-- pv_equiv track=rewrite | github.com/pypi-data/pypi-mirror-391 | packages/cellarc/cellarc-0.1.1.tar.gz/cellarc-0.1.1/scripts/dataset/pool_filtering.py | has_duplicate_pairs
-- ===== SOURCE A (Python) =====
-- from typing import Dict, Iterable, Iterator, List, Sequence, Tuple
--
-- def has_duplicate_pairs(episode: Dict) -> bool:
--     """Return True if any train I/O pair appears more than once."""
--     seen = set()
--     for example in episode.get("train") or []:
--         if not isinstance(example, dict):
--             continue
--         inp = example.get("input")
--         out = example.get("output")
--         inp_key = tuple(inp) if isinstance(inp, list) else tuple()
--         out_key = tuple(out) if isinstance(out, list) else tuple()
--         key = (inp_key, out_key)
--         if key in seen:
--             return True
--         seen.add(key)
--     return False
-- ===== SOURCE B (Python) =====
-- def has_duplicate_pairs(episode):
--     """Return True if any train I/O pair appears more than once."""
--     keys = []
--     for ex in episode.get("train") or []:
--         if isinstance(ex, dict):
--             inp = ex.get("input")
--             out = ex.get("output")
--             keys.append((tuple(inp) if isinstance(inp, list) else (),
--                          tuple(out) if isinstance(out, list) else ()))
--     # brute-force: a pair is duplicated iff some key reappears later in the list
--     return any(keys[i] in keys[i + 1:] for i in range(len(keys)))
-- ===== Notes on version B (the rewrite author's own statement) =====
-- stated objective: alternative
-- what changed: Drops the hash seen-set entirely: B builds the full key list in one pass and then decides duplication by brute-force suffix membership scans (keys[i] in keys[i+1:]), trading A's expected-O(n) hashing for a hash-free O(n^2) pairwise comparison.
import Mathlib
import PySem

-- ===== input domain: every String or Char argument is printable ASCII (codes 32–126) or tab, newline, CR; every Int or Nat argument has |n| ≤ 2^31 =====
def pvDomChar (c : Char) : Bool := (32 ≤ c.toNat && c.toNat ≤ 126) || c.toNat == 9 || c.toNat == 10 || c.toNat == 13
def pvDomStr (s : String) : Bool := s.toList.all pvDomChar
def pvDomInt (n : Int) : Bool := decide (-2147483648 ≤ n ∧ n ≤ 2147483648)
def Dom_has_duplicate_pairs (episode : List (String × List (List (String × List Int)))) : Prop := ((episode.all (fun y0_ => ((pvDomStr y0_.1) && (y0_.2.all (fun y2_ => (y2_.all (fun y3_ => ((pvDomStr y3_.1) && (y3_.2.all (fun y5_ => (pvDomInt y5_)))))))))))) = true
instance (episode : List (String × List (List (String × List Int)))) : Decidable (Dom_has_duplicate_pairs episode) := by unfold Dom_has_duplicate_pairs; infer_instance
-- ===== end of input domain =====

-- B replaces A's incremental hash seen-set with early return by a hash-free brute force:
-- build the full key list, then detect a duplicate by suffix membership scans; objective: alternative.


-- ===== PORT A =====
-- A's for-loop over the train examples with the early 'return True'. Under the type
-- convention every element of the train list IS a dict, so the 'isinstance(example, dict)'
-- continue-branch can never fire and is not a branch here; 'tuple(inp) if isinstance(inp, list)
-- else tuple()' is the match on Dict.get? (a present value is always a list of ints).
def hdpLoop : List (List (String × List Int)) → PySem.Set (List Int × List Int) → Bool
  | [], _ => false
  | ex :: rest, seen =>
    let inp := PySem.Dict.get? ⟨ex⟩ "input"
    let out := PySem.Dict.get? ⟨ex⟩ "output"
    let inpKey : List Int := match inp with | some l => l | none => []
    let outKey : List Int := match out with | some l => l | none => []
    let key := (inpKey, outKey)
    if seen.contains key then true else hdpLoop rest (seen.add key)

def has_duplicate_pairs (episode : List (String × List (List (String × List Int)))) : Bool :=
  -- episode.get("train") or []: a missing key and an empty list both give []
  let train := PySem.Dict.getD ⟨episode⟩ "train" []
  hdpLoop train PySem.Set.empty

-- ===== PORT B =====
def pvPairKey (ex : List (String × List Int)) : List Int × List Int :=
  let inp := PySem.Dict.get? ⟨ex⟩ "input"
  let out := PySem.Dict.get? ⟨ex⟩ "output"
  ((match inp with | some l => l | none => ([] : List Int)),
   (match out with | some l => l | none => ([] : List Int)))

-- 'any(keys[i] in keys[i+1:] for i in range(len(keys)))': each key is looked up in its suffix
def pvSuffixDup : List (List Int × List Int) → Bool
  | [] => false
  | k :: rest => rest.contains k || pvSuffixDup rest

def has_duplicate_pairs_alt (episode : List (String × List (List (String × List Int)))) : Bool :=
  let train := PySem.Dict.getD ⟨episode⟩ "train" []
  let keys := train.foldl (fun acc ex => acc ++ [pvPairKey ex]) []
  pvSuffixDup keys

-- ===== PRECONDITION & SPEC =====
def Spec_has_duplicate_pairs (episode : List (String × List (List (String × List Int)))) (out : Bool) : Prop := out = has_duplicate_pairs_alt episode
instance (episode : List (String × List (List (String × List Int)))) (out : Bool) : Decidable (Spec_has_duplicate_pairs episode out) := by unfold Spec_has_duplicate_pairs; infer_instance

-- ===== CLAIM =====
def Claim_equal_has_duplicate_pairs : Prop := ∀ (episode : List (String × List (List (String × List Int)))), Dom_has_duplicate_pairs episode → Spec_has_duplicate_pairs episode (has_duplicate_pairs episode)

-- ===== LEMMAS AND PROOFS =====

-- A's loop with seen-set s answers: does (s ++ remaining keys) contain a repeat?
theorem hdpLoop_eq_decide (exs : List (List (String × List Int)))
    (seen : PySem.Set (List Int × List Int)) (hs : seen.Nodup) :
    hdpLoop exs seen = decide (¬ (seen ++ exs.map pvPairKey).Nodup) := by
  induction exs generalizing seen with
  | nil => simp [hdpLoop, hs]
  | cons ex rest ih =>
    have hstep : hdpLoop (ex :: rest) seen =
        (if seen.contains (pvPairKey ex) then true
         else hdpLoop rest (seen.add (pvPairKey ex))) := by
      simp only [hdpLoop, pvPairKey]
    rw [hstep, List.map_cons]
    by_cases hmem : pvPairKey ex ∈ seen
    · rw [if_pos ((PySem.Set.contains_iff _ _).mpr hmem)]
      have : ¬ (seen ++ pvPairKey ex :: rest.map pvPairKey).Nodup := by
        intro h
        rcases List.nodup_append.mp h with ⟨-, -, hdis⟩
        exact hdis _ hmem _ (by simp) rfl
      simp [this]
    · rw [if_neg (fun hc => hmem ((PySem.Set.contains_iff _ _).mp hc))]
      have hadd : seen.add (pvPairKey ex) = seen ++ [pvPairKey ex] := by
        simp only [PySem.Set.add]
        rw [if_neg (fun hc => hmem ((PySem.Set.contains_iff _ _).mp hc))]
      rw [ih (seen.add (pvPairKey ex)) (PySem.Set.nodup_add _ _ hs), hadd,
        List.append_assoc, List.singleton_append]

-- B's suffix scan answers the same question, with no seen-set
theorem pvSuffixDup_eq_decide (ks : List (List Int × List Int)) :
    pvSuffixDup ks = decide (¬ ks.Nodup) := by
  induction ks with
  | nil => simp [pvSuffixDup]
  | cons k rest ih =>
    simp only [pvSuffixDup, ih, List.nodup_cons]
    by_cases hk : k ∈ rest <;> simp [hk]

theorem foldl_append_singleton (exs : List (List (String × List Int)))
    (acc : List (List Int × List Int)) :
    exs.foldl (fun acc ex => acc ++ [pvPairKey ex]) acc = acc ++ exs.map pvPairKey := by
  induction exs generalizing acc with
  | nil => simp
  | cons ex rest ih => simp [ih]

-- ===== VERDICT =====
theorem has_duplicate_pairs_spec : Claim_equal_has_duplicate_pairs := by
  intro episode _
  unfold Spec_has_duplicate_pairs has_duplicate_pairs has_duplicate_pairs_alt
  simp only []
  rw [hdpLoop_eq_decide _ _ (by simp [PySem.Set.empty]), foldl_append_singleton,
    pvSuffixDup_eq_decide]
  simp [PySem.Set.empty]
━━━━
Copy only this part of the entries above: the line with "both give []", the line with "(match out with", and the lines between, all exactly as written.

  -- episode.get("train") or []: a missing key and an empty list both give []
  let train := PySem.Dict.getD ⟨episode⟩ "train" []
  hdpLoop train PySem.Set.empty

-- ===== PORT B =====
def pvPairKey (ex : List (String × List Int)) : List Int × List Int :=
  let inp := PySem.Dict.get? ⟨ex⟩ "input"
  let out := PySem.Dict.get? ⟨ex⟩ "output"
  ((match inp with | some l => l | none => ([] : List Int)),
   (match out with | some l => l | none => ([] : List Int)))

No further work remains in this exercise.